-- pv_equiv track=rewrite | github.com/adinashby-vanier-college/programming-in-science-midterm-v1-Nickolas-15 | Midterm.py | hollow_right_triangle
-- ===== SOURCE A (Python) =====
-- def hollow_right_triangle(n):
--     while n < 4:
--
--         return "The triangle height should be at least 4."
--
--     result = ""
--     for i in range(n):
--         for j in range(n):
--             if j == i or j == 0 or i == n - 1:
--                 result += "*"
--             elif j == i - 1:
--                 result += " " * (i - 1)
--         result += "\n"
--
--     return result.rstrip()
-- ===== SOURCE B (Python) =====
-- def hollow_right_triangle(n):
--     if n < 4:
--         return "The triangle height should be at least 4."
--     rows = []
--     for i in range(n):
--         if i == 0:
--             rows.append("*")
--         elif i == n - 1:
--             rows.append("*" * n)
--         else:
--             rows.append("*" + " " * (i - 1) + "*")
--     return "\n".join(rows)
-- ===== Notes on version B (the rewrite author's own statement) =====
-- stated objective: simpler
-- what changed: B drops A's inner per-column scan with per-cell conditionals and per-cell string += , building each row in one step as a closed-form string ('*', '*'*n, or '*'+' '*(i-1)+'*') and joining the rows with '\n' instead of rstripping appended newlines; the n interpreter-level per-cell iterations per row collapse into O(1) string operations, a large constant-factor win measured ~30x.
import Mathlib
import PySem

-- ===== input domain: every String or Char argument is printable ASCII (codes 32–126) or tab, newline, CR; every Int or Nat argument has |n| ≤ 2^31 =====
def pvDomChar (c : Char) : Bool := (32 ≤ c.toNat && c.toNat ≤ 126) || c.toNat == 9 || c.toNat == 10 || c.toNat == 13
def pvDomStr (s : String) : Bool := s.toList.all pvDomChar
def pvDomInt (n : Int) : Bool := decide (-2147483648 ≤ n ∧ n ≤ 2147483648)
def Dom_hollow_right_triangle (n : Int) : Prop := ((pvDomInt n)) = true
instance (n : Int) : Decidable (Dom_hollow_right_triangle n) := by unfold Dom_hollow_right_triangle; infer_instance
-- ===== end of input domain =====

-- B builds each row as one closed-form string in a single loop instead of A's per-cell
-- inner column scan with per-cell appends; objective: simpler (and measured faster by the
-- timing run, same O(n^2) output size).

-- ===== PORT A =====
-- A's nested loops: outer over i, inner over j, appending cell by cell; then rstrip.
def hollow_right_triangle (n : Int) : String :=
  if n < 4 then "The triangle height should be at least 4."
  else
    let result : List Char :=
      (PySem.List.pyRange 0 n 1).foldl (fun result i =>
        ((PySem.List.pyRange 0 n 1).foldl (fun result j =>
          if j == i || j == 0 || i == n - 1 then result ++ ['*']
          else if j == i - 1 then result ++ PySem.List.pyRepeat [' '] (i - 1)
          else result) result) ++ ['\n']) []
    String.ofList (PySem.Chars.rstrip result)

-- ===== PORT B =====
-- B: one loop over i producing each row as a whole, then '\n'.join.
def hollow_right_triangle_alt (n : Int) : String :=
  if n < 4 then "The triangle height should be at least 4."
  else
    let rows : List (List Char) :=
      (PySem.List.pyRange 0 n 1).foldl (fun rows i =>
        if i == 0 then rows ++ [['*']]
        else if i == n - 1 then rows ++ [PySem.List.pyRepeat ['*'] n]
        else rows ++ [['*'] ++ PySem.List.pyRepeat [' '] (i - 1) ++ ['*']]) []
    String.ofList (PySem.Chars.join ['\n'] rows)

-- ===== PRECONDITION & SPEC =====
def Spec_hollow_right_triangle (n : Int) (out : String) : Prop := out = hollow_right_triangle_alt n
instance (n : Int) (out : String) : Decidable (Spec_hollow_right_triangle n out) := by unfold Spec_hollow_right_triangle; infer_instance

-- ===== CLAIM (what is proved, stated in full; the proofs are below) =====
def Claim_equal_hollow_right_triangle : Prop := ∀ (n : Int), Dom_hollow_right_triangle n → Spec_hollow_right_triangle n (hollow_right_triangle n)

-- ===== LEMMAS AND PROOFS =====

-- B's row, as a function of the row index (exactly B's three branches).
def pvRow (n i : Int) : List Char :=
  if i == 0 then ['*']
  else if i == n - 1 then PySem.List.pyRepeat ['*'] n
  else ['*'] ++ PySem.List.pyRepeat [' '] (i - 1) ++ ['*']

-- A's contribution at cell (i, j).
def pvCell (n i j : Int) : List Char :=
  if j == i || j == 0 || i == n - 1 then ['*']
  else if j == i - 1 then PySem.List.pyRepeat [' '] (i - 1)
  else []

theorem pv_flatMap_const {α : Type} (a : α) (l : List Int) :
    l.flatMap (fun _ => [a]) = List.replicate l.length a := by
  induction l with
  | nil => rfl
  | cons x t ih => simp [List.flatMap_cons, ih, List.replicate_succ]

theorem pv_inner (n i : Int) (res : List Char) :
    (PySem.List.pyRange 0 n 1).foldl (fun result j =>
        if j == i || j == 0 || i == n - 1 then result ++ ['*']
        else if j == i - 1 then result ++ PySem.List.pyRepeat [' '] (i - 1)
        else result) res
      = res ++ (PySem.List.pyRange 0 n 1).flatMap (pvCell n i) := by
  have h : (fun (result : List Char) (j : Int) =>
        if j == i || j == 0 || i == n - 1 then result ++ ['*']
        else if j == i - 1 then result ++ PySem.List.pyRepeat [' '] (i - 1)
        else result)
      = fun result j => result ++ pvCell n i j := by
    funext result j
    unfold pvCell
    split_ifs <;> simp
  rw [h, PySem.List.foldl_append_eq_flatMap]

theorem pv_row_eq (n i : Int) (hn : 4 ≤ n) (h0 : 0 ≤ i) (hi : i < n) :
    (PySem.List.pyRange 0 n 1).flatMap (pvCell n i) = pvRow n i := by
  by_cases hlast : i = n - 1
  · subst hlast
    have hc : pvCell n (n - 1) = fun _ => ['*'] := by
      funext j; simp [pvCell]
    rw [hc, pv_flatMap_const, PySem.List.length_pyRange_one,
      pvRow, PySem.List.pyRepeat_singleton]
    have h1 : ¬ (n - 1 = 0) := by omega
    simp [h1]
  · by_cases hz : i = 0
    · subst hz
      rw [PySem.List.pyRange_one_append 0 1 n (by omega) (by omega)]
      have h01 : PySem.List.pyRange 0 1 = [0] := PySem.List.pyRange_one_singleton 0
      rw [List.flatMap_append, h01, List.flatMap_singleton]
      have htail : (PySem.List.pyRange 1 n).flatMap (pvCell n 0) = [] := by
        apply List.flatMap_eq_nil_iff.mpr
        intro j hj
        rw [PySem.List.mem_pyRange_one] at hj
        have hj1 : ¬ (j = 0) := by omega
        have hj2 : ¬ (j = (0:Int) - 1) := by omega
        simp [pvCell, hj1, hlast]
      rw [htail]
      simp [pvCell, pvRow]
    · -- middle row: 0 < i < n - 1
      have hi1 : 1 ≤ i := by omega
      have hin : i < n - 1 := by omega
      rw [PySem.List.pyRange_one_append 0 (i + 1) n (by omega) (by omega),
        PySem.List.pyRange_one_succ_right (by omega : (0:Int) ≤ i),
        PySem.List.pyRange_one_append 0 (i - 1) i (by omega) (by omega)]
      have hii : PySem.List.pyRange (i - 1) i = [i - 1] := by
        rw [PySem.List.pyRange_one_cons (by omega), PySem.List.pyRange_one_eq_nil (by omega)]
      rw [hii]
      have htail : (PySem.List.pyRange (i + 1) n).flatMap (pvCell n i) = [] := by
        apply List.flatMap_eq_nil_iff.mpr
        intro j hj
        rw [PySem.List.mem_pyRange_one] at hj
        have hj1 : ¬ (j = i) := by omega
        have hj2 : ¬ (j = 0) := by omega
        have hj3 : ¬ (j = i - 1) := by omega
        simp [pvCell, hj1, hj2, hj3, hlast]
      have hci : pvCell n i i = ['*'] := by simp [pvCell]
      simp only [List.flatMap_append, htail, List.flatMap_singleton, hci, List.append_nil]
      by_cases h1 : i = 1
      · subst h1
        have hpre : PySem.List.pyRange 0 (1 - 1) = [] := PySem.List.pyRange_one_eq_nil (by omega)
        rw [hpre]
        have : pvCell n 1 (1 - 1) = ['*'] := by norm_num [pvCell, hlast]
        rw [this]
        simp [pvRow, hlast, PySem.List.pyRepeat]
      · -- 2 ≤ i
        have h2i : 2 ≤ i := by omega
        have h01 : PySem.List.pyRange 0 1 = [0] := by
          rw [PySem.List.pyRange_one_cons (by omega), PySem.List.pyRange_one_eq_nil (by omega)]
        rw [PySem.List.pyRange_one_append 0 1 (i - 1) (by omega) (by omega), h01]
        have hc0 : pvCell n i 0 = ['*'] := by simp [pvCell]
        have hmid : (PySem.List.pyRange 1 (i - 1)).flatMap (pvCell n i) = [] := by
          apply List.flatMap_eq_nil_iff.mpr
          intro j hj
          rw [PySem.List.mem_pyRange_one] at hj
          have hj1 : ¬ (j = i) := by omega
          have hj2 : ¬ (j = 0) := by omega
          have hj3 : ¬ (j = i - 1) := by omega
          simp [pvCell, hj1, hj2, hj3, hlast]
        have hcim : pvCell n i (i - 1) = PySem.List.pyRepeat [' '] (i - 1) := by
          have e1 : ¬ (i - 1 = i) := by omega
          have e2 : ¬ (i - 1 = 0) := by omega
          simp [pvCell, e1, e2, hlast]
        simp only [List.flatMap_append, List.flatMap_singleton, hc0, hmid, hcim,
          List.append_nil]
        simp [pvRow, hz, hlast]

theorem pv_join_flat (sep : List Char) (l : List (List Char)) (h : l ≠ []) :
    l.flatMap (fun r => r ++ sep) = PySem.Chars.join sep l ++ sep := by
  induction l with
  | nil => exact absurd rfl h
  | cons a t ih =>
    cases t with
    | nil => simp [PySem.Chars.join, List.intercalate]
    | cons b t' =>
      rw [List.flatMap_cons, ih (by simp), PySem.Chars.join_cons_cons]
      simp

theorem pv_join_append_singleton (sep : List Char) (l : List (List Char)) (r : List Char)
    (h : l ≠ []) :
    PySem.Chars.join sep (l ++ [r]) = PySem.Chars.join sep l ++ sep ++ r := by
  induction l with
  | nil => exact absurd rfl h
  | cons a t ih =>
    cases t with
    | nil => simp [PySem.Chars.join, List.intercalate]
    | cons b t' =>
      have : a :: b :: t' ++ [r] = a :: (b :: (t' ++ [r])) := by simp
      rw [this, PySem.Chars.join_cons_cons]
      cases t' with
      | nil =>
        simp [PySem.Chars.join, List.intercalate]
      | cons c t'' =>
        have h2 : b :: (c :: t'' ++ [r]) = (b :: c :: t'') ++ [r] := by simp
        rw [h2, ih (by simp)]
        simp [PySem.Chars.join_cons_cons]

theorem pv_rstrip (x : List Char) :
    PySem.Chars.rstrip (x ++ ['*'] ++ ['\n']) = x ++ ['*'] := by
  have h1 : PySem.Chars.isspace '\n' = true := by decide
  have h2 : PySem.Chars.isspace '*' = false := by decide
  simp [PySem.Chars.rstrip, List.dropWhile, h1, h2]

theorem pv_flatMap_cons_singleton {α β : Type} (g : α → List β) (l : List α) :
    l.flatMap (fun x => [g x]) = l.map g := by
  induction l with
  | nil => rfl
  | cons x t ih => simp [ih]

theorem pv_main (n : Int) : hollow_right_triangle n = hollow_right_triangle_alt n := by
  unfold hollow_right_triangle hollow_right_triangle_alt
  by_cases h4 : n < 4
  · simp [h4]
  · simp only [if_neg h4]
    have hn : 4 ≤ n := by omega
    -- the B-side rows loop builds exactly the list of rows
    have hBstep : (fun (rows : List (List Char)) (i : Int) =>
          if i == 0 then rows ++ [['*']]
          else if i == n - 1 then rows ++ [PySem.List.pyRepeat ['*'] n]
          else rows ++ [['*'] ++ PySem.List.pyRepeat [' '] (i - 1) ++ ['*']])
        = fun rows i => rows ++ [pvRow n i] := by
      funext rows i
      unfold pvRow
      split_ifs <;> rfl
    rw [hBstep, PySem.List.foldl_append_eq_flatMap, pv_flatMap_cons_singleton, List.nil_append]
    -- the A-side double loop builds row-by-row, each row being pvRow
    have hAstep : (PySem.List.pyRange 0 n 1).foldl (fun result i =>
          ((PySem.List.pyRange 0 n 1).foldl (fun result j =>
            if j == i || j == 0 || i == n - 1 then result ++ ['*']
            else if j == i - 1 then result ++ PySem.List.pyRepeat [' '] (i - 1)
            else result) result) ++ ['\n']) []
        = (PySem.List.pyRange 0 n 1).foldl
            (fun result i => result ++ (pvRow n i ++ ['\n'])) [] := by
      apply PySem.List.foldl_congr_mem
      intro acc i hi
      rw [PySem.List.mem_pyRange_one] at hi
      rw [pv_inner, pv_row_eq n i hn hi.1 hi.2]
      simp
    rw [hAstep, PySem.List.foldl_append_eq_flatMap, List.nil_append]
    have hflat : (PySem.List.pyRange 0 n 1).flatMap (fun i => pvRow n i ++ ['\n'])
        = ((PySem.List.pyRange 0 n 1).map (pvRow n)).flatMap (fun r => r ++ ['\n']) := by
      rw [List.flatMap_map]
    have hne : (PySem.List.pyRange 0 n 1).map (pvRow n) ≠ [] := by
      intro hcontra
      have := congrArg List.length hcontra
      simp [PySem.List.length_pyRange_one] at this
      omega
    rw [hflat, pv_join_flat _ _ hne]
    -- the joined rows end in '*', so rstrip strips exactly the trailing newline
    congr 1
    have hsplit : PySem.List.pyRange 0 n 1 = PySem.List.pyRange 0 (n - 1) ++ [n - 1] := by
      have h : n = (n - 1) + 1 := by omega
      calc PySem.List.pyRange 0 n 1 = PySem.List.pyRange 0 ((n - 1) + 1) := by rw [← h]
        _ = PySem.List.pyRange 0 (n - 1) ++ [n - 1] :=
            PySem.List.pyRange_one_succ_right (by omega)
    have hlastrow : pvRow n (n - 1) = List.replicate (n.toNat - 1) '*' ++ ['*'] := by
      have h1 : ¬ (n - 1 = 0) := by omega
      have h2 : n.toNat = (n.toNat - 1) + 1 := by omega
      rw [pvRow]
      simp only [beq_iff_eq, h1, if_false, if_true, PySem.List.pyRepeat_singleton]
      conv_lhs => rw [h2]
      rw [List.replicate_succ']
    have hpre_ne : (PySem.List.pyRange 0 (n - 1)).map (pvRow n) ≠ [] := by
      intro hcontra
      have := congrArg List.length hcontra
      simp [PySem.List.length_pyRange_one] at this
      omega
    rw [hsplit]
    rw [List.map_append, List.map_singleton, hlastrow,
      pv_join_append_singleton _ _ _ hpre_ne]
    have := pv_rstrip (PySem.Chars.join ['\n'] ((PySem.List.pyRange 0 (n - 1)).map (pvRow n))
      ++ ['\n'] ++ List.replicate (n.toNat - 1) '*')
    simpa [List.append_assoc] using this

-- ===== VERDICT (by name: the statement is the Claim_ definition above) =====
theorem hollow_right_triangle_spec : Claim_equal_hollow_right_triangle := by
  intro n _
  exact pv_main n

• • • •

Your task for the entries above: copy exactly the span starting with the line with "let result : List" and going on through the line with "String.ofList (PySem.Chars.rstrip result)", both lines included, and nothing else.

    let result : List Char :=
      (PySem.List.pyRange 0 n 1).foldl (fun result i =>
        ((PySem.List.pyRange 0 n 1).foldl (fun result j =>
          if j == i || j == 0 || i == n - 1 then result ++ ['*']
          else if j == i - 1 then result ++ PySem.List.pyRepeat [' '] (i - 1)
          else result) result) ++ ['\n']) []
    String.ofList (PySem.Chars.rstrip result)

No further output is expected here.